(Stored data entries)
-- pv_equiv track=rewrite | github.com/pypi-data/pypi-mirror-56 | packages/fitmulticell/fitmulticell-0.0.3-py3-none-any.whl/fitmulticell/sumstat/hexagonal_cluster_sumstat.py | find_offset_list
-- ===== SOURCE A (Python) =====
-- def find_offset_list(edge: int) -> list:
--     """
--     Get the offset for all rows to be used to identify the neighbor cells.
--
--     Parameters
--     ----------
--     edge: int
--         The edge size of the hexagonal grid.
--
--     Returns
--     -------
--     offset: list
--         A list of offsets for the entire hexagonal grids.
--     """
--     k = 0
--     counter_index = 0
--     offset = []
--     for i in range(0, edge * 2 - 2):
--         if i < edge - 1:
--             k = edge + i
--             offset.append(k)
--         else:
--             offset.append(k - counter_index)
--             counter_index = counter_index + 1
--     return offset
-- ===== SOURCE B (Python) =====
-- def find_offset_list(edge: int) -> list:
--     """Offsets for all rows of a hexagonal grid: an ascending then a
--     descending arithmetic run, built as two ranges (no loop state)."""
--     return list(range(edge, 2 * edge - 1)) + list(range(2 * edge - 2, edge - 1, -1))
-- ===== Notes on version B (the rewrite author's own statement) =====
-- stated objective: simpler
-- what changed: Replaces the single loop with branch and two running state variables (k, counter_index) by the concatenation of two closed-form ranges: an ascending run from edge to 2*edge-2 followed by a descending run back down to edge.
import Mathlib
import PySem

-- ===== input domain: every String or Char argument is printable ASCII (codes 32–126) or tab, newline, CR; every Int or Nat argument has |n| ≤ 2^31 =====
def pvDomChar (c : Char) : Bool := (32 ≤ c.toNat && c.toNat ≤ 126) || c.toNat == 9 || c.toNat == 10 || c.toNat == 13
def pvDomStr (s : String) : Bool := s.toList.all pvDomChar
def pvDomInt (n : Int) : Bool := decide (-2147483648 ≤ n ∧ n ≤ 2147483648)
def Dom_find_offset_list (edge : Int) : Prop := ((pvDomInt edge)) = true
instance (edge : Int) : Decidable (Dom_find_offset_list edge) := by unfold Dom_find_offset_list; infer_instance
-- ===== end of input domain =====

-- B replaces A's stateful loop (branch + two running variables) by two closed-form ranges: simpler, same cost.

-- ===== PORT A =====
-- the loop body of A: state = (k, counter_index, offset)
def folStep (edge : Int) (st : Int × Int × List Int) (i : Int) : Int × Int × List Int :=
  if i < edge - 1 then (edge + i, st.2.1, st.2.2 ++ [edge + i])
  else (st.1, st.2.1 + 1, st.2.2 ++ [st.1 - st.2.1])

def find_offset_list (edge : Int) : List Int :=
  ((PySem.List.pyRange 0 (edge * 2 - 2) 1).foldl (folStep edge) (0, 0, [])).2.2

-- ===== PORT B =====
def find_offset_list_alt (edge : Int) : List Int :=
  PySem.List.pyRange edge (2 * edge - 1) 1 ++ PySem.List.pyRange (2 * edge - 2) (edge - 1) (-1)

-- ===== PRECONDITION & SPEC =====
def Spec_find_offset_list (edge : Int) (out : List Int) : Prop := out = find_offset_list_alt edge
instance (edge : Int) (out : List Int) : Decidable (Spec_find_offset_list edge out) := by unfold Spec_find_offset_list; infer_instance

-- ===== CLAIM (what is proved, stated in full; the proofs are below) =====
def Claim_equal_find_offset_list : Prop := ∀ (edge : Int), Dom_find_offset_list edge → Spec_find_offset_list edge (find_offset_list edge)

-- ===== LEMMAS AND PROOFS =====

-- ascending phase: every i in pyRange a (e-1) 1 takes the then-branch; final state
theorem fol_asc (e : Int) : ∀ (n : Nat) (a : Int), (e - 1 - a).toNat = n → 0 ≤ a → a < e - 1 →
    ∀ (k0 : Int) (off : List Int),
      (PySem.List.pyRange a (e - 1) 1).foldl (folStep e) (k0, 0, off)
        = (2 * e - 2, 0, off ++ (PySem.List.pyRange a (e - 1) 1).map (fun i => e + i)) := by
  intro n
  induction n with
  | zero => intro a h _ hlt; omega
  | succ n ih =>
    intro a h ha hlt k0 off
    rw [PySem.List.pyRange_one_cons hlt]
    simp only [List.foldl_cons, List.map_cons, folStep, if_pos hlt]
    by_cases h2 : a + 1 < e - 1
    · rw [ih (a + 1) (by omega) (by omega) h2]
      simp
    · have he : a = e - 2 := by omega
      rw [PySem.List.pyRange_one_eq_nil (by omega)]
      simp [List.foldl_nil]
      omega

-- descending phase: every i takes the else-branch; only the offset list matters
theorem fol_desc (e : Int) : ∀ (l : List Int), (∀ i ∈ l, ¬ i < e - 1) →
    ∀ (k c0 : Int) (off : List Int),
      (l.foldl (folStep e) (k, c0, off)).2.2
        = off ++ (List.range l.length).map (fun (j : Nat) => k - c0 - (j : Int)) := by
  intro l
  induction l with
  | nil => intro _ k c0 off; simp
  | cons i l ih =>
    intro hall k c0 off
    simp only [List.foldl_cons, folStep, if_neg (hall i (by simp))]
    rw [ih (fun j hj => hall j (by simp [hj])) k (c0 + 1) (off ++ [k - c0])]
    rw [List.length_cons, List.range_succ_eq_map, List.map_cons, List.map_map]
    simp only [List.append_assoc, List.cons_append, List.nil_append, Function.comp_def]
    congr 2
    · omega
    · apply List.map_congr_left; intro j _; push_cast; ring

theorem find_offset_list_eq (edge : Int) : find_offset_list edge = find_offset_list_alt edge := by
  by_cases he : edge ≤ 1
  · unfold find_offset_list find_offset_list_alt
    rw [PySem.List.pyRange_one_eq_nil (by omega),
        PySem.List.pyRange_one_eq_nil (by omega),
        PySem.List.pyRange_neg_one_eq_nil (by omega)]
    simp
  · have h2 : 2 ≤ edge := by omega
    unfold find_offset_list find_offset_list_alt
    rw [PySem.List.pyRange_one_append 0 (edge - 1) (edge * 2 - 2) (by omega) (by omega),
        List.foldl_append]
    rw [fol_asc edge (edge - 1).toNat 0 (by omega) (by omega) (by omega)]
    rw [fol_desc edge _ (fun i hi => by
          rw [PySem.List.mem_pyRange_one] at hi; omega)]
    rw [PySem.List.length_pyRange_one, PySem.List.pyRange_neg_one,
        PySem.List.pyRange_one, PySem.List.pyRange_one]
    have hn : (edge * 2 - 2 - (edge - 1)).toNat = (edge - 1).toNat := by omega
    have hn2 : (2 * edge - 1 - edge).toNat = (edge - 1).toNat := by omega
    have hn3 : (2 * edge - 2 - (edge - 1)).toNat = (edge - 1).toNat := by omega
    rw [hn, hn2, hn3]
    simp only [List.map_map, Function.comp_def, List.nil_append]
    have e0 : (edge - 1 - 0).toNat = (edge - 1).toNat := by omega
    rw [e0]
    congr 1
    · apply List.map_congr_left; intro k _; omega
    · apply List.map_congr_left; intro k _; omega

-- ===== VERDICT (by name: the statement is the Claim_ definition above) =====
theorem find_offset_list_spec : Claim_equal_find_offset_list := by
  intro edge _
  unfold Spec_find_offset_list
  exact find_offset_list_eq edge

Aim of the task:
If a line of the data contains the word "simpler", it should be counted; state the total and nothing more.

Written reply:
2